## [How to complete this task]
Whenever a line in the data holds the string "absurd", pull that line out.

START The data

-- pv_equiv track=rewrite | github.com/pinanino/python-scripts | project/FIFO.py | bledy_strony_fifo
-- ===== SOURCE A (Python) =====
-- from collections import deque
--
-- def bledy_strony_fifo(strony, ilosc, pojemnosc):
--     pamiec = set()
--     kolejka = deque()
--     bledy = 0
--
-- #Sprawdzamy czy strona znajduje się w pamięci
-- #Szukamy tej, która jest najstarsza i ją usuwamy, a następnie dodajemy nową do pamięci i kolejki
--     for strona in strony:
--         if strona not in pamiec:
--             if len(pamiec) >= pojemnosc:
--                 usunieta = kolejka.popleft()
--                 pamiec.remove(usunieta)
--
--             pamiec.add(strona)
--             kolejka.append(strona)
--             bledy += 1
--
--     return bledy
-- ===== SOURCE B (Python) =====
-- def bledy_strony_fifo(strony, ilosc, pojemnosc):
--     # Fault-clock formulation: number the faults 0,1,2,...; the page loaded at
--     # fault t stays resident under FIFO exactly until pojemnosc further faults
--     # have happened, so a reference is a hit iff its page's last fault number
--     # is >= faults - pojemnosc.  No memory contents are simulated at all.
--     last = {}
--     faults = 0
--     for strona in strony:
--         t = last.get(strona)
--         if t is None or t < faults - pojemnosc:
--             last[strona] = faults
--             faults += 1
--     return faults
-- ===== Notes on version B (the rewrite author's own statement) =====
-- stated objective: alternative
-- what changed: Replaces the simulated memory (set + eviction queue) by the fault-clock characterisation of FIFO: faults are numbered consecutively, a dict stores each page's last fault number, and a reference is a hit iff that number is >= faults - pojemnosc; no memory contents are maintained or evicted.
import Mathlib
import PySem

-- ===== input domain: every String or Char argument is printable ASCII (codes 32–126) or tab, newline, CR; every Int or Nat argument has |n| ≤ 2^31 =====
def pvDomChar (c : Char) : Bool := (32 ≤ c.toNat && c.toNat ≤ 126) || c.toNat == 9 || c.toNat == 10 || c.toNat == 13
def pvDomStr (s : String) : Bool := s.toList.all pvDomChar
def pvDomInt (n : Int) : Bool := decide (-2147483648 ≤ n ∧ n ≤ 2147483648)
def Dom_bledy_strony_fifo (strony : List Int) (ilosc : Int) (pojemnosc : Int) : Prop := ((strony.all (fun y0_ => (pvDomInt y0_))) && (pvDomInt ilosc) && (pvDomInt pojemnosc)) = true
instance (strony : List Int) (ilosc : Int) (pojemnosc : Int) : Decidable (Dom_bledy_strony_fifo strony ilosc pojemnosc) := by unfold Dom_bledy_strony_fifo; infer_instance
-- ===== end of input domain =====

-- B drops A's simulated memory (set+deque with eviction) for the fault-clock
-- characterisation of FIFO: a dict of last fault numbers and a fault counter;
-- a reference hits iff its page's last fault number is >= faults - pojemnosc.


-- ===== PORT A =====
-- one loop iteration of A: state = (pamiec, kolejka, bledy)
def fifoStepA (pojemnosc : Int) (st : PySem.Set Int × List Int × Int) (strona : Int) :
    PySem.Set Int × List Int × Int :=
  let pamiec := st.1
  let kolejka := st.2.1
  let bledy := st.2.2
  if strona ∈ pamiec then st
  else
    let pk : PySem.Set Int × List Int :=
      if (pamiec.length : Int) ≥ pojemnosc then
        match kolejka with
        | [] => (pamiec, kolejka)  -- kolejka.popleft() raises IndexError here; outside Pre_
        | usunieta :: rest => ((PySem.Set.remove? pamiec usunieta).getD pamiec, rest)
      else (pamiec, kolejka)
    (PySem.Set.add pk.1 strona, pk.2 ++ [strona], bledy + 1)

def bledy_strony_fifo (strony : List Int) (ilosc : Int) (pojemnosc : Int) : Int :=
  (strony.foldl (fifoStepA pojemnosc) (PySem.Set.empty, ([], 0))).2.2

-- ===== PORT B =====
-- one loop iteration of B: state = (last, faults); 't is None or t < faults - c'
def fifoClockStep (pojemnosc : Int) (st : PySem.Dict Int Int × Int) (strona : Int) :
    PySem.Dict Int Int × Int :=
  let last := st.1
  let faults := st.2
  match PySem.Dict.get? last strona with
  | none => (PySem.Dict.insert last strona faults, faults + 1)
  | some t =>
      if t < faults - pojemnosc then (PySem.Dict.insert last strona faults, faults + 1)
      else st

def bledy_strony_fifo_alt (strony : List Int) (ilosc : Int) (pojemnosc : Int) : Int :=
  (strony.foldl (fifoClockStep pojemnosc) (PySem.Dict.empty, 0)).2

-- ===== PRECONDITION & SPEC =====
-- Pre_ excludes exactly the inputs on which Python A raises IndexError
-- (a nonempty reference string with pojemnosc ≤ 0: popleft from an empty deque).
def Pre_bledy_strony_fifo (strony : List Int) (ilosc : Int) (pojemnosc : Int) : Prop :=
  strony = [] ∨ 1 ≤ pojemnosc
instance (strony : List Int) (ilosc : Int) (pojemnosc : Int) : Decidable (Pre_bledy_strony_fifo strony ilosc pojemnosc) := by unfold Pre_bledy_strony_fifo; infer_instance

def pvWitness_bledy_strony_fifo : List Int × Int × Int := ([1, 2, 3, 1, 4, 1, 2], 7, 2)

def Spec_bledy_strony_fifo (strony : List Int) (ilosc : Int) (pojemnosc : Int) (out : Int) : Prop := out = bledy_strony_fifo_alt strony ilosc pojemnosc
instance (strony : List Int) (ilosc : Int) (pojemnosc : Int) (out : Int) : Decidable (Spec_bledy_strony_fifo strony ilosc pojemnosc out) := by unfold Spec_bledy_strony_fifo; infer_instance

-- ===== CLAIM (what is proved, stated in full; the proofs are below) =====
def Claim_equal_bledy_strony_fifo : Prop := ∀ (strony : List Int) (ilosc : Int) (pojemnosc : Int), Dom_bledy_strony_fifo strony ilosc pojemnosc → Pre_bledy_strony_fifo strony ilosc pojemnosc → Spec_bledy_strony_fifo strony ilosc pojemnosc (bledy_strony_fifo strony ilosc pojemnosc)

-- ===== LEMMAS AND PROOFS =====

-- Ghost intermediate (proof-only): the fault log itself.  Both programs are
-- related to the fold that appends each faulting page to a log, where a hit
-- is membership in the log's last `pojemnosc` entries.
def fifoLogStep (pojemnosc : Int) (log : List Int) (strona : Int) : List Int :=
  if strona ∈ log.drop (log.length - pojemnosc.toNat) then log
  else log ++ [strona]

-- Coupling invariant A ↔ log (for 1 ≤ c): A's pamiec coincides (as a list)
-- with its kolejka, which is duplicate-free, equals the last c entries of the
-- fault log, and A's counter is the log's length.
def LogInv (c : Int) (a : PySem.Set Int × List Int × Int) (log : List Int) : Prop :=
  a.1 = a.2.1 ∧ a.2.1.Nodup ∧ a.2.2 = (log.length : Int) ∧
  a.2.1 = log.drop (log.length - c.toNat)

lemma fifoLogStep_inv (c : Int) (hc : 1 ≤ c) (a : PySem.Set Int × List Int × Int)
    (log : List Int) (h : LogInv c a log) (strona : Int) :
    LogInv c (fifoStepA c a strona) (fifoLogStep c log strona) := by
  obtain ⟨pamiec, kolejka, bledy⟩ := a
  obtain ⟨h1, h2, h3, h4⟩ := h
  simp only [LogInv] at h1 h2 h3 h4 ⊢
  have hmemiff : strona ∈ pamiec ↔ strona ∈ log.drop (log.length - c.toNat) := by
    rw [h1, h4]
  by_cases hmem : strona ∈ log.drop (log.length - c.toNat)
  · have hA : strona ∈ pamiec := hmemiff.mpr hmem
    simp only [fifoStepA, fifoLogStep, if_pos hA, if_pos hmem]
    exact ⟨h1, h2, h3, h4⟩
  · have hA : strona ∉ pamiec := fun hh => hmem (hmemiff.mp hh)
    have hnk : strona ∉ kolejka := by rw [← h1]; exact hA
    have hklen : kolejka.length = log.length - (log.length - c.toNat) := by
      rw [h4, List.length_drop]
    simp only [fifoStepA, fifoLogStep, if_neg hA, if_neg hmem]
    by_cases hfull : (pamiec.length : Int) ≥ c
    · -- memory full: |kolejka| = c.toNat, c.toNat ≤ |log|
      have hplen : pamiec.length = kolejka.length := by rw [h1]
      have hkc : kolejka.length = c.toNat := by
        have hcast : ((c.toNat : Int)) = c := Int.toNat_of_nonneg (by omega)
        have : (kolejka.length : Int) ≥ c := by rw [← hplen]; exact hfull
        omega
      have hlc : c.toNat ≤ log.length := by omega
      match hkol : kolejka with
      | [] => simp at hkc; omega
      | u :: rest =>
        have hur : u ∈ pamiec := by rw [h1]; exact List.mem_cons_self
        have hnr : u ∉ rest := (List.nodup_cons.mp h2).1
        have hdisc : PySem.Set.discard pamiec u = rest := by
          rw [h1]
          simp only [PySem.Set.discard]
          rw [List.filter_cons_of_neg (by simp)]
          refine List.filter_eq_self.mpr fun y hy => ?_
          have hne : ¬ (y = u) := fun e => hnr (e ▸ hy)
          simp [hne]
        have hrm : PySem.Set.remove? pamiec u = some rest := by
          rw [PySem.Set.remove?_of_mem hur, hdisc]
        have hns : strona ∉ rest := fun hh => hnk (List.mem_cons_of_mem _ hh)
        have hlt : log.length - c.toNat < log.length := by omega
        have h4' : u :: rest = log[log.length - c.toNat] :: log.drop (log.length - c.toNat + 1) := by
          rw [h4, List.drop_eq_getElem_cons hlt]
        have hrest : rest = log.drop (log.length - c.toNat + 1) := by
          injection h4'
        simp only [if_pos hfull, hrm, Option.getD_some]
        refine ⟨?_, ?_, ?_, ?_⟩
        · rw [PySem.Set.add_of_not_mem hns]
        · simp only [List.nodup_append]
          refine ⟨(List.nodup_cons.mp h2).2, List.nodup_singleton _, fun a ha b hb => ?_⟩
          simp only [List.mem_singleton] at hb
          exact fun e => hns ((e.trans hb) ▸ ha)
        · simp [h3]
        · have hdropc : (log ++ [strona]).length - c.toNat = (log.length - c.toNat) + 1 := by
            simp; omega
          rw [hdropc, List.drop_append_of_le_length (by omega), hrest]
    · -- memory not yet full: |log| < c.toNat, kolejka = log
      have hplen : pamiec.length = kolejka.length := by rw [h1]
      have hsmall : log.length < c.toNat := by
        by_contra hge
        have hcast : ((c.toNat : Int)) = c := Int.toNat_of_nonneg (by omega)
        have hkc : kolejka.length = c.toNat := by omega
        have : (pamiec.length : Int) ≥ c := by rw [hplen, hkc, hcast]
        exact hfull this
      have hkl : kolejka = log := by
        rw [h4, Nat.sub_eq_zero_of_le (by omega), List.drop_zero]
      simp only [if_neg hfull]
      refine ⟨?_, ?_, ?_, ?_⟩
      · rw [PySem.Set.add_of_not_mem hA, h1]
      · simp only [List.nodup_append]
        refine ⟨h2, List.nodup_singleton _, fun a ha b hb => ?_⟩
        simp only [List.mem_singleton] at hb
        exact fun e => hnk ((e.trans hb) ▸ ha)
      · simp [h3]
      · rw [hkl, Nat.sub_eq_zero_of_le (by simp; omega), List.drop_zero]

lemma fifoLogFold_inv (c : Int) (hc : 1 ≤ c) (l : List Int)
    (a : PySem.Set Int × List Int × Int) (log : List Int) (h : LogInv c a log) :
    LogInv c (l.foldl (fifoStepA c) a) (l.foldl (fifoLogStep c) log) := by
  induction l generalizing a log with
  | nil => exact h
  | cons x xs ih => exact ih _ _ (fifoLogStep_inv c hc a log h x)

-- Coupling invariant B ↔ log: the counter is the log length and the dict maps
-- each page to its LAST occurrence index in the log (absent keys never faulted).
def ClockInv (st : PySem.Dict Int Int × Int) (log : List Int) : Prop :=
  st.2 = (log.length : Int) ∧
  (∀ x : Int, st.1.get? x = none → x ∉ log) ∧
  (∀ (x t : Int), st.1.get? x = some t →
    0 ≤ t ∧ t.toNat < log.length ∧ log[t.toNat]? = some x ∧ x ∉ log.drop (t.toNat + 1))

lemma fifoClockStep_inv (c : Int) (hc : 1 ≤ c) (st : PySem.Dict Int Int × Int)
    (log : List Int) (h : ClockInv st log) (strona : Int) :
    ClockInv (fifoClockStep c st strona) (fifoLogStep c log strona) := by
  obtain ⟨last, faults⟩ := st
  obtain ⟨h1, h2, h3⟩ := h
  simp only at h1 h2 h3
  have hcast : ((c.toNat : Int)) = c := Int.toNat_of_nonneg (by omega)
  -- B's hit test agrees with membership in the log's last c entries
  have hit_iff : (∃ t, last.get? strona = some t ∧ ¬ t < faults - c) ↔
      strona ∈ log.drop (log.length - c.toNat) := by
    constructor
    · rintro ⟨t, hget, hge⟩
      obtain ⟨ht0, htlt, hte, -⟩ := h3 strona t hget
      have hidx : log.length - c.toNat ≤ t.toNat := by omega
      have : (log.drop (log.length - c.toNat))[t.toNat - (log.length - c.toNat)]? = some strona := by
        rw [List.getElem?_drop, Nat.add_sub_cancel' hidx]; exact hte
      exact List.mem_of_getElem? this
    · intro hmem
      match hget : last.get? strona with
      | none => exact absurd (List.mem_of_mem_drop hmem) (h2 strona hget)
      | some t =>
        refine ⟨t, rfl, ?_⟩
        intro hlt
        obtain ⟨ht0, htlt, -, hnot⟩ := h3 strona t hget
        have hle : t.toNat + 1 ≤ log.length - c.toNat := by omega
        have : strona ∈ log.drop (t.toNat + 1) := by
          have := hmem
          rw [show log.length - c.toNat
              = (t.toNat + 1) + (log.length - c.toNat - (t.toNat + 1)) by omega,
            ← List.drop_drop] at this
          exact List.mem_of_mem_drop this
        exact hnot this
  by_cases hmem : strona ∈ log.drop (log.length - c.toNat)
  · obtain ⟨t, hget, hge⟩ := hit_iff.mpr hmem
    simp only [fifoClockStep, fifoLogStep, hget, if_neg hge, if_pos hmem]
    exact ⟨h1, h2, h3⟩
  · have hmiss : ∀ t, last.get? strona = some t → t < faults - c := by
      intro t hget
      by_contra hge
      exact hmem (hit_iff.mp ⟨t, hget, hge⟩)
    have hstep : fifoClockStep c (last, faults) strona
        = (PySem.Dict.insert last strona faults, faults + 1) := by
      simp only [fifoClockStep]
      match hget : last.get? strona with
      | none => rfl
      | some t => simp [if_pos (hmiss t hget)]
    rw [hstep]
    simp only [fifoLogStep, if_neg hmem]
    refine ⟨by simp [h1], ?_, ?_⟩
    · intro x hget
      by_cases hx : x = strona
      · rw [PySem.Dict.get?_insert, if_pos hx] at hget
        cases hget
      · rw [PySem.Dict.get?_insert, if_neg hx] at hget
        have := h2 x hget
        simp only [List.mem_append, List.mem_singleton]
        rintro (hxl | hxe)
        · exact this hxl
        · exact hx hxe
    · intro x t hget
      by_cases hx : x = strona
      · rw [PySem.Dict.get?_insert, if_pos hx] at hget
        -- x = strona, t = faults = log.length
        obtain rfl : t = faults := by injection hget with e; omega
        subst hx
        refine ⟨by omega, by simp only [List.length_append, List.length_cons, List.length_nil]; omega, ?_, ?_⟩
        · rw [show t.toNat = log.length by omega]
          simp
        · rw [show t.toNat + 1 = (log ++ [x]).length by simp; omega]
          simp
      · rw [PySem.Dict.get?_insert, if_neg hx] at hget
        obtain ⟨ht0, htlt, hte, hnot⟩ := h3 x t hget
        refine ⟨ht0, by simp; omega, ?_, ?_⟩
        · rw [List.getElem?_append_left htlt]; exact hte
        · rw [List.drop_append_of_le_length (by omega)]
          simp only [List.mem_append, List.mem_singleton]
          rintro (hxl | hxe)
          · exact hnot hxl
          · exact hx hxe

lemma fifoClockFold_inv (c : Int) (hc : 1 ≤ c) (l : List Int)
    (st : PySem.Dict Int Int × Int) (log : List Int) (h : ClockInv st log) :
    ClockInv (l.foldl (fifoClockStep c) st) (l.foldl (fifoLogStep c) log) := by
  induction l generalizing st log with
  | nil => exact h
  | cons x xs ih => exact ih _ _ (fifoClockStep_inv c hc st log h x)

-- ===== VERDICT (by name: the statement is the Claim_ definition above) =====
theorem bledy_strony_fifo_spec : Claim_equal_bledy_strony_fifo := by
  intro strony ilosc pojemnosc _ hpre
  unfold Spec_bledy_strony_fifo bledy_strony_fifo bledy_strony_fifo_alt
  rcases hpre with h | h
  · subst h; rfl
  · have hA : LogInv pojemnosc (PySem.Set.empty, ([], 0)) [] :=
      ⟨rfl, List.nodup_nil, rfl, by simp⟩
    have hB : ClockInv (PySem.Dict.empty, 0) [] := by
      refine ⟨rfl, fun x _ => List.not_mem_nil, fun x t hget => ?_⟩
      rw [PySem.Dict.get?_empty] at hget
      exact absurd hget (by simp)
    have hAlog := (fifoLogFold_inv pojemnosc h strony _ _ hA).2.2.1
    have hBlog := (fifoClockFold_inv pojemnosc h strony _ _ hB).1
    rw [hAlog, hBlog]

END The data

## [Solution]
      | none => exact absurd (List.mem_of_mem_drop hmem) (h2 strona hget)
      exact absurd hget (by simp)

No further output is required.